The Applicant also gave evidence that she gave support to her parents. Her 71-year-old father had medicine-controlled type 2 diabetes and was awaiting surgery for gastroesophageal reflux disease (GORD), and her 83-year-old mother had 3 surgeries for serious skin cancers. She gave no evidence that this support increased after the census date. It can therefore not be considered as an unanticipated factor affecting her on or after the census date.

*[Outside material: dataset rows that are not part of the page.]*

-- ---- Int.testBit bridges ----

theorem tb_shiftRight (a : Int) (s k : Nat) :
    Int.testBit (a >>> s) k = a.testBit (s + k) := by
  cases a with
  | ofNat m =>
    rw [show (Int.ofNat m) >>> s = Int.ofNat (m >>> s) from rfl]
    simp [Int.testBit, Nat.testBit_shiftRight]
  | negSucc m =>
    rw [show (Int.negSucc m) >>> s = Int.negSucc (m >>> s) from rfl]
    simp [Int.testBit, Nat.testBit_shiftRight]

theorem shiftRight_shiftRight (a : Int) (s t : Nat) : (a >>> s) >>> t = a >>> (s + t) := by
  cases a with
  | ofNat m =>
    rw [show (Int.ofNat m) >>> s = Int.ofNat (m >>> s) from rfl,
        show (Int.ofNat (m >>> s)) >>> t = Int.ofNat ((m >>> s) >>> t) from rfl,
        show (Int.ofNat m) >>> (s + t) = Int.ofNat (m >>> (s + t)) from rfl,
        Nat.shiftRight_add]
  | negSucc m =>
    rw [show (Int.negSucc m) >>> s = Int.negSucc (m >>> s) from rfl,
        show (Int.negSucc (m >>> s)) >>> t = Int.negSucc ((m >>> s) >>> t) from rfl,
        show (Int.negSucc m) >>> (s + t) = Int.negSucc (m >>> (s + t)) from rfl,
        Nat.shiftRight_add]

theorem natCast_shiftRight' (X : Nat) (s : Nat) : ((X : Int) >>> s) = ((X >>> s : Nat) : Int) := rfl

theorem natCast_shiftLeft' (X : Nat) (s : Nat) : ((X : Int) <<< s) = ((X <<< s : Nat) : Int) := rfl

theorem shiftRight_zero' (a : Int) : a >>> (0 : Nat) = a := by
  cases a <;> rfl

theorem testBit_ite (b : Bool) (k : Nat) :
    (if b then (1 : Nat) else 0).testBit k = (decide (k = 0) && b) := by
  cases b with
  | false => simp
  | true =>
    cases k with
    | zero => simp [Nat.testBit_zero]
    | succ k =>
      have h1 : (1:Nat) < 2 ^ (k+1) := by
        have e2 : (2:Nat)^(k+1) = 2 * 2^k := by ring
        have e3 : (1:Nat) ≤ 2^k := Nat.one_le_two_pow
        omega
      simp [Nat.testBit_lt_two_pow h1]

-- value % 2^t, as a Nat with its bits
theorem emod_two_pow (a : Int) (t : Nat) :
    ∃ r : Nat, a % ((2 ^ t : Nat) : Int) = (r : Int) ∧
      ∀ k, r.testBit k = (decide (k < t) && a.testBit k) := by
  cases a with
  | ofNat m =>
    refine ⟨m % 2 ^ t, ?_, ?_⟩
    · rw [show (Int.ofNat m) = ((m : Nat) : Int) from rfl]
      norm_cast
    · intro k
      rw [Nat.testBit_mod_two_pow]
      rfl
  | negSucc m =>
    have hp : 0 < 2 ^ t := by positivity
    have h2 : m % 2 ^ t < 2 ^ t := Nat.mod_lt _ hp
    refine ⟨2 ^ t - 1 - m % 2 ^ t, ?_, ?_⟩
    · have h3 : ((2 ^ t : Nat) : Int) * ((m / 2 ^ t : Nat) : Int) + ((m % 2 ^ t : Nat) : Int)
          = (m : Int) := by exact_mod_cast Nat.div_add_mod m (2 ^ t)
      have key : Int.negSucc m + ((2 ^ t : Nat) : Int) * (((m / 2 ^ t : Nat) : Int) + 1)
          = ((2 ^ t - 1 - m % 2 ^ t : Nat) : Int) := by
        rw [Int.negSucc_eq, mul_add, mul_one]
        generalize hA : ((2 ^ t : Nat) : Int) * ((m / 2 ^ t : Nat) : Int) = A at h3 ⊢
        omega
      calc Int.negSucc m % ((2 ^ t : Nat) : Int)
          = (Int.negSucc m + ((2 ^ t : Nat) : Int) * (((m / 2 ^ t : Nat) : Int) + 1)) % ((2 ^ t : Nat) : Int) :=
            (Int.add_mul_emod_self_left _ _ _).symm
        _ = ((2 ^ t - 1 - m % 2 ^ t : Nat) : Int) := by
            rw [key]
            exact Int.emod_eq_of_lt (by positivity)
              (by exact_mod_cast (show (2 ^ t - 1 - m % 2 ^ t) < 2 ^ t by omega))
    · intro k
      have e : 2 ^ t - 1 - m % 2 ^ t = 2 ^ t - (m % 2 ^ t + 1) := by omega
      rw [e, Nat.testBit_two_pow_sub_succ h2]
      by_cases hk : k < t
      · simp only [hk, decide_true, Bool.true_and]
        rw [Nat.testBit_mod_two_pow]
        simp [hk, Int.testBit]
      · simp [hk]

theorem band_one_eq (a : Int) :
    PySem.Int.band a 1 = ((if a.testBit 0 then 1 else 0 : Nat) : Int) := by
  obtain ⟨r, hr, hb⟩ := emod_two_pow a 1
  rw [PySem.Int.band_one, PySem.Int.mod_eq_emod_of_pos (by norm_num)]
  rw [show (2 : Int) = ((2 ^ 1 : Nat) : Int) by norm_num, hr]
  congr 1
  apply Nat.eq_of_testBit_eq
  intro k
  rw [hb k, testBit_ite]
  cases k with
  | zero => simp
  | succ k => simp

-- ---- A-side loop characterisation ----

theorem loopA (m : Nat) (v : Int) :
    ∃ X Y : Nat,
      (List.range m).foldl (fun st (k : Nat) => pvStepA st (k : Int)) (0, 0, v)
        = ((X : Int), (Y : Int), v >>> (2 * m)) ∧
      (∀ j, X.testBit j = (decide (j < m) && v.testBit (2 * j))) ∧
      (∀ j, Y.testBit j = (decide (j < m) && v.testBit (2 * j + 1))) := by
  induction m with
  | zero =>
    refine ⟨0, 0, ?_, by simp, by simp⟩
    show ((0 : Int), (0 : Int), v) = _
    rw [show 2 * 0 = 0 from rfl, shiftRight_zero']
    simp
  | succ m ih =>
    obtain ⟨X, Y, hfold, hx, hy⟩ := ih
    have hb1 : PySem.Int.band (v >>> (2 * m)) 1 = ((if v.testBit (2 * m) then 1 else 0 : Nat) : Int) := by
      rw [band_one_eq]
      simp only [tb_shiftRight, Nat.add_zero]
    have hv1 : (v >>> (2 * m)) >>> (1 : Nat) = v >>> (2 * m + 1) := shiftRight_shiftRight v (2 * m) 1
    have hb2 : PySem.Int.band (v >>> (2 * m + 1)) 1 = ((if v.testBit (2 * m + 1) then 1 else 0 : Nat) : Int) := by
      rw [band_one_eq]
      simp only [tb_shiftRight, Nat.add_zero]
    have hv2 : (v >>> (2 * m + 1)) >>> (1 : Nat) = v >>> (2 * (m + 1)) := by
      have e : 2 * m + 1 + 1 = 2 * (m + 1) := by ring
      rw [shiftRight_shiftRight, e]
    refine ⟨X ||| ((if v.testBit (2 * m) then 1 else 0) <<< m),
            Y ||| ((if v.testBit (2 * m + 1) then 1 else 0) <<< m), ?_, ?_, ?_⟩
    · rw [List.range_succ, List.foldl_append, hfold]
      simp only [List.foldl_cons, List.foldl_nil]
      show pvStepA ((X : Int), (Y : Int), v >>> (2 * m)) (m : Int) = _
      unfold pvStepA
      simp only [hb1, hv1, hb2, hv2, Int.toNat_natCast, natCast_shiftLeft', PySem.Int.bor_natCast]
    · intro j
      rw [Nat.testBit_or, hx j, Nat.testBit_shiftLeft, testBit_ite]
      by_cases hj : j < m
      · have h1 : ¬ (j ≥ m) := by omega
        have h2 : j < m + 1 := by omega
        simp [hj, h1, h2]
      · by_cases hj2 : j = m
        · subst hj2
          simp
        · have h3 : ¬ (j < m + 1) := by omega
          have h4 : ¬ (j - m = 0) := by omega
          simp [hj, h3, h4]
    · intro j
      rw [Nat.testBit_or, hy j, Nat.testBit_shiftLeft, testBit_ite]
      by_cases hj : j < m
      · have h1 : ¬ (j ≥ m) := by omega
        have h2 : j < m + 1 := by omega
        simp [hj, h1, h2]
      · by_cases hj2 : j = m
        · subst hj2
          simp
        · have h3 : ¬ (j < m + 1) := by omega
          have h4 : ¬ (j - m = 0) := by omega
          simp [hj, h3, h4]

-- ---- B-side: masks ----

theorem maskLoopChar (D : Nat) (hD : 0 < D) :
    ∀ (fuel σ Ω : Nat) (M : Nat), Ω ≤ σ + fuel → 2 * D ∣ 2 ^ σ →
      (∀ k, M.testBit k = (decide (k < 2 ^ σ) && decide (k % (2 * D) < D))) →
      ∃ M' : Nat, pvMaskLoop fuel (M : Int) ((2 ^ σ : Nat) : Int) ((2 ^ Ω : Nat) : Int)
              = (M' : Int) ∧
        ∀ k, M'.testBit k = (decide (k < 2 ^ max σ Ω) && decide (k % (2 * D) < D)) := by
  intro fuel
  induction fuel with
  | zero =>
    intro σ Ω M hf hdvd hM
    simp only [pvMaskLoop]
    refine ⟨M, rfl, ?_⟩
    intro k
    rw [hM k]
    have : max σ Ω = σ := by omega
    rw [this]
  | succ f ih =>
    intro σ Ω M hf hdvd hM
    simp only [pvMaskLoop]
    by_cases hlt : (((2 ^ σ : Nat) : Int)) < (((2 ^ Ω : Nat) : Int))
    · rw [if_pos hlt]
      have hσΩ : σ < Ω := by
        have h1 : (2:Nat) ^ σ < 2 ^ Ω := by exact_mod_cast hlt
        exact (Nat.pow_lt_pow_iff_right (by norm_num)).mp h1
      have hm' : PySem.Int.bor (M : Int) ((M : Int) <<< (((2 ^ σ : Nat) : Int)).toNat)
          = ((M ||| M <<< 2 ^ σ : Nat) : Int) := by
        rw [Int.toNat_natCast, natCast_shiftLeft', PySem.Int.bor_natCast]
      have hs' : 2 * (((2 ^ σ : Nat)) : Int) = ((2 ^ (σ + 1) : Nat) : Int) := by
        push_cast [pow_succ]; ring
      rw [hm', hs']
      have hchar : ∀ k, (M ||| M <<< 2 ^ σ).testBit k
          = (decide (k < 2 ^ (σ + 1)) && decide (k % (2 * D) < D)) := by
        intro k
        rw [Nat.testBit_or, Nat.testBit_shiftLeft, hM k]
        obtain ⟨c, hc⟩ := hdvd
        have e : (2:Nat) ^ (σ + 1) = 2 * 2 ^ σ := by ring
        by_cases h1 : k < 2 ^ σ
        · have h2 : ¬ (k ≥ 2 ^ σ) := by omega
          have h3 : k < 2 ^ (σ + 1) := by omega
          simp [h1, h2, h3]
        · by_cases h2 : k < 2 ^ (σ + 1)
          · have hge : k ≥ 2 ^ σ := by omega
            rw [hM (k - 2 ^ σ)]
            have h3 : k - 2 ^ σ < 2 ^ σ := by omega
            have h4 : (k - 2 ^ σ) + 2 * D * c = k := by rw [← hc]; omega
            have hmod : (k - 2 ^ σ) % (2 * D) = k % (2 * D) := by
              calc (k - 2 ^ σ) % (2 * D) = ((k - 2 ^ σ) + 2 * D * c) % (2 * D) :=
                    (Nat.add_mul_mod_self_left _ _ _).symm
                _ = k % (2 * D) := by rw [h4]
            simp [h1, hge, h2, h3, hmod]
          · have h3 : ¬ (k - 2 ^ σ < 2 ^ σ) := by omega
            rw [hM (k - 2 ^ σ)]
            simp [h1, h2, h3]
      obtain ⟨M', hM', hcharM'⟩ := ih (σ + 1) Ω _ (by omega) (hdvd.trans ⟨2, by ring⟩) hchar
      refine ⟨M', hM', ?_⟩
      intro k
      rw [hcharM' k]
      have : max (σ + 1) Ω = max σ Ω := by omega
      rw [this]
    · rw [if_neg hlt]
      have hΩσ : Ω ≤ σ := by
        have h1 : (2:Nat) ^ Ω ≤ 2 ^ σ := by exact_mod_cast not_lt.mp hlt
        exact (Nat.pow_le_pow_iff_right (by norm_num)).mp h1
      refine ⟨M, rfl, ?_⟩
      intro k
      rw [hM k]
      have : max σ Ω = σ := by omega
      rw [this]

That there was a workload attached to spending time with her family was not unanticipated by the Applicant when she moved from Queensland to Adelaide. She might argue that it was beyond her control and she had to respond to her family’s needs, but it was not beyond her control that she should attempt to meet those needs at the same time as undertaking a full-time study load.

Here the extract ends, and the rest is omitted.